------ Data records

theorem bestA_spec (ability : List (List Int)) (n m : Nat) : ∀ (fuel k mask : Nat)
    (memo : PySem.Dict Nat (Option Int)), fuel = m - k → kOf n mask = k → INV ability n m memo →
    (bestA ability n m mask k memo).1 = Bval ability m k (freeOf n mask) ∧
      INV ability n m (bestA ability n m mask k memo).2 := by
  intro fuel
  induction fuel with
  | zero =>
    intro k mask memo hf hk hinv
    have hmk : m ≤ k := by omega
    rw [bestA, if_pos hmk, Bval, if_pos hmk]
    exact ⟨rfl, hinv⟩
  | succ fuel ih =>
    intro k mask memo hf hk hinv
    by_cases hmk : m ≤ k
    · rw [bestA, if_pos hmk, Bval, if_pos hmk]
      exact ⟨rfl, hinv⟩
    · have loop : ∀ (ss : List Nat) (res : Option Int) (memo' : PySem.Dict Nat (Option Int)),
          (∀ s ∈ ss, s < n) → INV ability n m memo' →
          (bestLoop ability n m mask k ss res memo').1
            = ss.foldl (fun r s => if (mask >>> s) &&& 1 = 0 then
                ocomb r ((Bval ability m (k + 1) (freeOf n (mask ||| (1 <<< s)))).map
                  (fun sv => (ability.getD s []).getD k 0 + sv)) else r) res
            ∧ INV ability n m (bestLoop ability n m mask k ss res memo').2 := by
        intro ss
        induction ss with
        | nil =>
          intro res memo' _ hinv'
          rw [bestLoop]
          exact ⟨rfl, hinv'⟩
        | cons s rest ihs =>
          intro res memo' hlt hinv'
          have hs : s < n := hlt s List.mem_cons_self
          have hrest : ∀ t ∈ rest, t < n := fun t ht => hlt t (List.mem_cons_of_mem s ht)
          by_cases hbit : (mask >>> s) &&& 1 = 0
          · have hk1 : kOf n (mask ||| (1 <<< s)) = k + 1 := by
              rw [kOf_or n mask s hs hbit, hk]
            have hA := ih (k + 1) (mask ||| (1 <<< s)) memo' (by omega) hk1 hinv'
            rw [bestLoop]
            simp only [if_pos hbit, List.foldl_cons, if_pos hbit]
            rw [← hA.1]
            cases hp : (bestA ability n m (mask ||| (1 <<< s)) (k + 1) memo').1 with
            | none =>
              simp only [hp, Option.map_none]
              exact ihs res _ hrest hA.2
            | some subv =>
              simp only [hp, Option.map_some, PySem.List.pyGetD_natCast]
              exact ihs _ _ hrest hA.2
          · rw [bestLoop]
            simp only [if_neg hbit, List.foldl_cons]
            exact ihs res memo' hrest hinv'
      have hpair : bestA ability n m mask k memo
          = ((bestLoop ability n m mask k (List.range n) none memo).1,
             (bestLoop ability n m mask k (List.range n) none memo).2.insert mask
               (bestLoop ability n m mask k (List.range n) none memo).1) ∨
          ∃ v, memo.get? mask = some v ∧ bestA ability n m mask k memo = (v, memo) := by
        cases hm : memo.get? mask with
        | some v =>
          right
          refine ⟨v, rfl, ?_⟩
          rw [bestA]
          simp only [if_neg hmk, hm]
        | none =>
          left
          rw [bestA]
          simp only [if_neg hmk, hm]
      rcases hpair with hpair | ⟨v, hm, hpair⟩
      · obtain ⟨h1, h2⟩ := loop (List.range n) none memo (fun s hs => List.mem_range.mp hs) hinv
        have hfold : (List.range n).foldl (fun r s => if (mask >>> s) &&& 1 = 0 then
              ocomb r ((Bval ability m (k + 1) (freeOf n (mask ||| (1 <<< s)))).map
                (fun sv => (ability.getD s []).getD k 0 + sv)) else r) none
            = Bval ability m k (freeOf n mask) := by
          rw [PySem.List.foldl_ite_eq_foldl_filter]
          simp only [freeOf_or]
          rw [Bval, if_neg hmk, List.foldl_map]
          rfl
        rw [hpair]
        constructor
        · show (bestLoop ability n m mask k (List.range n) none memo).1 = _
          rw [h1, hfold]
        · intro mask' v' hget
          by_cases hmm' : mask' = mask
          · subst hmm'
            rw [PySem.Dict.get?_insert_self] at hget
            have hv' : v' = (bestLoop ability n m mask' k (List.range n) none memo).1 :=
              (Option.some_inj.mp hget).symm
            rw [hv', h1, hfold, hk]
          · rw [PySem.Dict.get?_insert_of_ne _ _ hmm'] at hget
            exact h2 mask' v' hget
      · rw [hpair]
        refine ⟨?_, hinv⟩
        show v = _
        have hv := hinv mask v hm
        rw [hv, hk]

-- ===== VERDICT (by name: the statement is the Claim_ definition above) =====
theorem solution_spec : Claim_equal_solution := by
  intro ability _ hpre
  obtain ⟨hne, hm1, _⟩ := hpre
  have hpg : PySem.List.pyGetD ability (0 : Int) [] = ability.headD [] := by
    cases ability with
    | nil => rfl
    | cons x xs => rw [PySem.List.pyGetD_zero_cons]; rfl
  show solution ability = solution_alt ability
  have hm : 1 ≤ (PySem.List.pyGetD ability (0 : Int) []).length := by
    rw [hpg]; exact hm1
  rw [solution_eq ability hm, foldl_max_elim]
  have halt : solution_alt ability
      = (match (bestA ability ability.length (PySem.List.pyGetD ability (0 : Int) []).length
          0 0 PySem.Dict.empty).1 with
        | some rv => max 0 rv
        | none => 0) := rfl
  rw [halt]
  have hfree0 : freeOf ability.length 0 = List.range ability.length := by
    unfold freeOf
    rw [List.filter_eq_self]
    intro s _
    simp
  have hk0 : kOf ability.length 0 = 0 := by
    unfold kOf
    rw [hfree0, List.length_range]
    omega
  have hinv0 : INV ability ability.length (PySem.List.pyGetD ability (0 : Int) []).length
      PySem.Dict.empty := by
    intro mask v hv
    simp [pysem] at hv
  have hb := (bestA_spec ability ability.length
    (PySem.List.pyGetD ability (0 : Int) []).length
    ((PySem.List.pyGetD ability (0 : Int) []).length - 0) 0 0 PySem.Dict.empty rfl hk0 hinv0).1
  rw [hb, hfree0]
  have hs := sums_Bval ability (PySem.List.pyGetD ability (0 : Int) []).length
    ((PySem.List.pyGetD ability (0 : Int) []).length - 0) 0 (List.range ability.length) rfl
    List.nodup_range
  rw [map_getD_range] at hs
  rw [← hs]
  cases h : omaxL (sums (PySem.List.pyGetD ability (0 : Int) []).length 0 ability) with
  | none => rfl
  | some v => rfl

------------

Task prompt »
Among the lines above, find those containing the word "hget" and copy each.

The completed task »
        · intro mask' v' hget
            rw [PySem.Dict.get?_insert_self] at hget
              (Option.some_inj.mp hget).symm
          · rw [PySem.Dict.get?_insert_of_ne _ _ hmm'] at hget
            exact h2 mask' v' hget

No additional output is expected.